4. Two stocks have the following expected annual returns:

Oil stock – expected return = 9% with standard deviation = 13%

IT stock – expected return = 14% with standard deviation = 25%

The Stocks prices have a small negative correlation: R = -.22.

What is the Covariance of the two stocks?

-.0286
-.00715
-.00573
-.00219

5. Two stocks have the following expected annual returns:

Oil stock – expected return = 9% with standard deviation = 13%

IT stock – expected return = 14% with standard deviation = 25%

The Stocks prices have a small negative correlation: R = -.22.

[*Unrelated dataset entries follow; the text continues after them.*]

-- pv_equiv track=rewrite | github.com/Danwerk/Python-course | EXAM/exam4/exam.py | prettify_string
-- ===== SOURCE A (Python) =====
-- def prettify_string(input_string: str) -> str:
--     """
--     Prettify string.
--
--     - After every punctuation there should be at least one space.
--     - Every sentence should start with an uppercase letter.
--
--     Examples:
--     "Hello,I am the input of this function.please make me pretty!" => "Hello, I am the input of this function. Please
--     make me pretty!"
--     "there should be space after me-and also space after me;next sentence should be capitalized! i need to be capitalized but
--     no new space should be added." => "There should be space after me- and also space after me; next sentence should be capitalized! I need to be capitalized but
--     no new space should be added."
--     :return modified string
--     """
--     punctuation = {'.': '. ', ',': ', ', '!': '! ', '?': '? ', ':': ': ', ';': ';', '-': '- '}
--     #  lauselõpumärk(.?!)
--     # # kirjavahemärgid(',.!?:;-')
--     # fixed_sentence = ''
--     # sentence_end = ['?', '!', '.']
--     # for s in range(len(input_string)):
--     #     inp = input_string[s]
--     #     if inp in punctuation:
--     #         fixed_sentence += punctuation[inp]
--     #     else:
--     #         fixed_sentence += inp
--     #
--
--     result = ""
--     add_space = False
--     capitalize = True
--     for c in input_string:
--         if c in '!?.':
--             capitalize = True
--         if c in "!?.,;:-":
--             add_space = True
--         else:
--             if add_space and c != ' ':
--                 result += " "
--             add_space = False
--             if capitalize and c != ' ':
--                 c = c.upper()
--                 capitalize = False
--
--         result += c
--     return result
-- ===== SOURCE B (Python) =====
-- PUNCT = "!?.,;:-"
--
--
-- def _add_spaces(s):
--     """Pass 1: insert one space after each punctuation run followed by a non-space."""
--     cs = list(s)
--     out = []
--     for c, nxt in zip(cs, cs[1:] + [None]):
--         out.append(c)
--         if c in PUNCT and nxt is not None and nxt != ' ' and nxt not in PUNCT:
--             out.append(' ')
--     return out
--
--
-- def _capitalize(chars):
--     """Pass 2: uppercase the first non-space, non-punctuation char of each sentence."""
--     out = []
--     cap = True
--     for c in chars:
--         if c in '.!?':
--             cap = True
--         if c != ' ' and c not in PUNCT:
--             out.append(c.upper() if cap else c)
--             cap = False
--         else:
--             out.append(c)
--     return ''.join(out)
--
--
-- def prettify_string(input_string: str) -> str:
--     return _capitalize(_add_spaces(input_string))
-- ===== Notes on version B (the rewrite author's own statement) =====
-- stated objective: alternative
-- what changed: Replaces A's single pass with three interacting flags by two independent sequential passes: first insert one space after each punctuation run followed by a non-space (lookahead on the next char), then a separate capitalization pass with a single flag.
import Mathlib
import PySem

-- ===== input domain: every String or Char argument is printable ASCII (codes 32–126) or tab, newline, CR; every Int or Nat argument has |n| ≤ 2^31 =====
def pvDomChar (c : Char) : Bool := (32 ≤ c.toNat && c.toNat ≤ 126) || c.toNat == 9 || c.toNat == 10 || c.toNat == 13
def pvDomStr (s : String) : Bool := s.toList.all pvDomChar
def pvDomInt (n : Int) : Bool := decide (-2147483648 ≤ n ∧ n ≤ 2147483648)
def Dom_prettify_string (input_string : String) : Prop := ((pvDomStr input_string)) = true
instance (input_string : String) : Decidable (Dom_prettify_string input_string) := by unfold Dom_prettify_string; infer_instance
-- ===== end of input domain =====

-- B replaces A's one-pass three-flag loop by two sequential passes (insert spaces, then
-- capitalize); objective: alternative decomposition, no speed claim.

-- Shared character-class helpers: `c in '!?.'` / `c in "!?.,;:-"` on a single ASCII char
-- is membership, ported as explicit comparisons (exact).
def pvInEnd (c : Char) : Bool := c == '!' || c == '?' || c == '.'
def pvInPunct (c : Char) : Bool :=
  c == '!' || c == '?' || c == '.' || c == ',' || c == ';' || c == ':' || c == '-'

-- ===== PORT A =====
-- `result += x` is modelled by a List Char accumulator, turned into a String at the end.
-- `c.upper()` on a single ASCII char is Char.toUpper (exact on the ASCII domain).
def prettifyStepA (st : List Char × Bool × Bool) (c : Char) : List Char × Bool × Bool :=
  let result := st.1
  let add_space := st.2.1
  let capitalize := st.2.2
  let capitalize := if pvInEnd c then true else capitalize
  if pvInPunct c then
    (result ++ [c], true, capitalize)
  else
    let result := if add_space && !(c == ' ') then result ++ [' '] else result
    if capitalize && !(c == ' ') then (result ++ [c.toUpper], false, false)
    else (result ++ [c], false, capitalize)

def prettify_string (input_string : String) : String :=
  String.ofList (input_string.toList.foldl prettifyStepA ([], false, true)).1

-- ===== PORT B =====
-- Pass 1 of Source B: the zip(cs, cs[1:]+[None]) lookahead loop becomes recursion with a
-- head-of-rest lookahead (the same pairs).
def pvAddSpaces : List Char → List Char
  | [] => []
  | c :: rest =>
    let ins : Bool :=
      match rest with
      | [] => false
      | d :: _ => pvInPunct c && !(d == ' ') && !pvInPunct d
    if ins then c :: ' ' :: pvAddSpaces rest else c :: pvAddSpaces rest

-- Pass 2 of Source B: the flag loop, carrying `cap`.
def pvCapitalize : Bool → List Char → List Char
  | _, [] => []
  | cap, c :: rest =>
    let cap := if pvInEnd c then true else cap
    if !(c == ' ') && !pvInPunct c then
      (if cap then c.toUpper else c) :: pvCapitalize false rest
    else
      c :: pvCapitalize cap rest

def prettify_string_alt (input_string : String) : String :=
  String.ofList (pvCapitalize true (pvAddSpaces input_string.toList))

-- ===== PRECONDITION & SPEC =====
def Spec_prettify_string (input_string : String) (out : String) : Prop := out = prettify_string_alt input_string
instance (input_string : String) (out : String) : Decidable (Spec_prettify_string input_string out) := by unfold Spec_prettify_string; infer_instance

-- ===== CLAIM (what is proved, stated in full; the proofs are below) =====
def Claim_equal_prettify_string : Prop := ∀ (input_string : String), Dom_prettify_string input_string → Spec_prettify_string input_string (prettify_string input_string)

-- ===== LEMMAS AND PROOFS =====

-- The pending space A's `add_space` flag would emit in front of the list `l`.
def pvPreSp (add : Bool) : List Char → List Char
  | [] => []
  | d :: _ => if add && !(d == ' ') && !pvInPunct d then [' '] else []

theorem pvInPunct_of_inEnd (c : Char) (h : pvInEnd c = true) : pvInPunct c = true := by
  simp only [pvInEnd, Bool.or_eq_true, beq_iff_eq] at h
  rcases h with ((h | h) | h) <;> simp [pvInPunct, h]

theorem pvInEnd_false (c : Char) (hp : pvInPunct c = false) : pvInEnd c = false := by
  by_cases h : pvInEnd c = true
  · exact absurd (pvInPunct_of_inEnd c h) (by simp [hp])
  · simpa using h

theorem pvPreSp_false (l : List Char) : pvPreSp false l = [] := by
  cases l <;> simp [pvPreSp]

theorem pvAddSpaces_punct (c : Char) (rest : List Char) (hc : pvInPunct c = true) :
    pvAddSpaces (c :: rest) = c :: (pvPreSp true rest ++ pvAddSpaces rest) := by
  cases rest with
  | nil => simp [pvAddSpaces, pvPreSp]
  | cons d t =>
      cases h : (!(d == ' ') && !pvInPunct d) <;>
        simp [pvAddSpaces, pvPreSp, hc, h]

theorem pvAddSpaces_nonpunct (c : Char) (rest : List Char) (hc : pvInPunct c = false) :
    pvAddSpaces (c :: rest) = c :: pvAddSpaces rest := by
  cases rest <;> simp [pvAddSpaces, hc]

theorem pvCapitalize_punct (cap : Bool) (c : Char) (l : List Char) (hc : pvInPunct c = true) :
    pvCapitalize cap (c :: l) = c :: pvCapitalize (if pvInEnd c then true else cap) l := by
  simp [pvCapitalize, hc]

theorem pvCapitalize_space (cap : Bool) (l : List Char) :
    pvCapitalize cap (' ' :: l) = ' ' :: pvCapitalize cap l := by
  simp [pvCapitalize, pvInEnd]

theorem pvCapitalize_other (cap : Bool) (c : Char) (l : List Char)
    (hp : pvInPunct c = false) (hs : ¬ c = ' ') :
    pvCapitalize cap (c :: l) = (if cap then c.toUpper else c) :: pvCapitalize false l := by
  simp [pvCapitalize, hp, hs, pvInEnd_false c hp]

theorem pvMain (cs : List Char) : ∀ (acc : List Char) (add cap : Bool),
    (cs.foldl prettifyStepA (acc, add, cap)).1
      = acc ++ pvCapitalize cap (pvPreSp add cs ++ pvAddSpaces cs) := by
  induction cs with
  | nil => intro acc add cap; simp [pvPreSp, pvAddSpaces, pvCapitalize]
  | cons c rest ih =>
    intro acc add cap
    rw [List.foldl_cons]
    by_cases hp : pvInPunct c = true
    · have hstep : prettifyStepA (acc, add, cap) c
          = (acc ++ [c], true, if pvInEnd c then true else cap) := by
        simp [prettifyStepA, hp]
      rw [hstep, ih]
      have hpre : pvPreSp add (c :: rest) = [] := by simp [pvPreSp, hp]
      rw [hpre, List.nil_append, pvAddSpaces_punct c rest hp,
        pvCapitalize_punct cap c _ hp]
      simp
    · rw [Bool.not_eq_true] at hp
      by_cases hsp : c = ' '
      · subst hsp
        have hstep : prettifyStepA (acc, add, cap) ' ' = (acc ++ [' '], false, cap) := by
          simp [prettifyStepA, pvInPunct, pvInEnd]
        rw [hstep, ih, pvPreSp_false, List.nil_append]
        have hpre : pvPreSp add (' ' :: rest) = [] := by simp [pvPreSp]
        rw [hpre, List.nil_append, pvAddSpaces_nonpunct ' ' rest hp,
          pvCapitalize_space]
        simp
      · have hend := pvInEnd_false c hp
        have hstep : prettifyStepA (acc, add, cap) c
            = ((if add then acc ++ [' '] else acc) ++ [if cap then c.toUpper else c],
               false, false) := by
          cases add <;> cases cap <;> simp [prettifyStepA, hp, hend, hsp]
        rw [hstep, ih, pvPreSp_false, List.nil_append]
        have hpre : pvPreSp add (c :: rest) = if add then [' '] else [] := by
          simp [pvPreSp, hp, hsp]
        rw [hpre, pvAddSpaces_nonpunct c rest hp]
        have hco : ∀ b : Bool, pvCapitalize b (c :: pvAddSpaces rest)
            = (if b then c.toUpper else c) :: pvCapitalize false (pvAddSpaces rest) :=
          fun b => pvCapitalize_other b c _ hp hsp
        cases add <;> cases cap <;>
          simp [hco, pvCapitalize_space]

-- ===== VERDICT (by name: the statement is the Claim_ definition above) =====
theorem prettify_string_spec : Claim_equal_prettify_string := by
  intro s _
  unfold Spec_prettify_string prettify_string prettify_string_alt
  rw [pvMain s.toList [] false true, pvPreSp_false, List.nil_append, List.nil_append]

Assume return data for the two stocks is standardized so that each is represented as having mean 0 and standard deviation 1. Oil is plotted against IT on the (x,y) axis.

What is the covariance?

-.22
-.00573
0
-1

6. Two stocks have the following expected annual returns:

Oil stock – expected return = 9% with standard deviation = 13%

IT stock – expected return = 14% with standard deviation = 25%

The Stocks prices have a small negative correlation: R = -.22.

What is the standard deviation of a portfolio consisting of 70% Oil and 30% IT?

12.68%
10.44%
17.93%
11.79%

7. Two stocks have the following expected annual returns:

Oil stock – expected return = 9% with standard deviation = 13%

IT stock – expected return = 14% with standard deviation = 25%

The Stocks prices have a small negative correlation: R = -.22.

Use MS Solver and the Markowitz Portfolio Optimization Spreadsheet to Find the weighted portfolio of the two stocks with lowest volatility.

10.43%
9.5%
10.36%
11.58%

8. You are a data-analyst for a restaurant chain and are asked to forecast first-year revenues from new store locations. You use census tract data to develop a linear model.

Your first model has a standard deviation of model error of $25,000 at a correlation of R = .30. Your boss asks you to keep working on improving the model until the new standard deviation of model error is $15,000 or less.

What positive correlation R would you need to have a model error of $15,000?

R = .428
R = .8200
R = .500
R = .572

9. An automobile parts manufacturer uses a linear regression model to forecast the dollar value of the next years’ orders from current customers as a function of a weighted sum of their past-years’ orders. The model error is assumed Gaussian with standard deviation of $130,000.

If the correlation is R = .33, and the point forecast orders $5.1 million, what is the probability that the customer will order more than $5.3 million?

93.8%
4.3%
6.2%
12.4%

10. An automobile parts manufacturer uses a linear regression model to forecast the dollar value of the next years’ orders from current customers as a function of a weighted sum of that customer’s past-years orders. The linear correlation is R = .33.

After standardizing the x and y data, what portion of the uncertainty about a customer’s order size is eliminated by their historical data combined with the model?

4.2%
3.5%
4.5%
5.2%

11. A restaurant offers different dinner “specials” each weeknight. The mean cash register receipt per table on Wednesdays is $75.25 with standard deviation of $13.50. The restaurant experiments one Wednesday with changing the “special” from blue fish to lobster. The average amount spent by 85 customers is $77.20.

How probable is it that Wednesday receipts are better than average by chance alone?

9.15%
9.05%
90.85%
8.30%

12. Your company currently has no way to predict how long visitors will spend on the Company’s web site. All it known is the average time spent is 55 seconds, with an approximately Gaussian distribution and standard deviation of 9 seconds. It would be possible, after investing some time and money in analytics tools, to gather and analyzing information about visitors and build a linear predictive model with a standard deviation of model error of 4 seconds.

How much would the P.I. G. of that model be?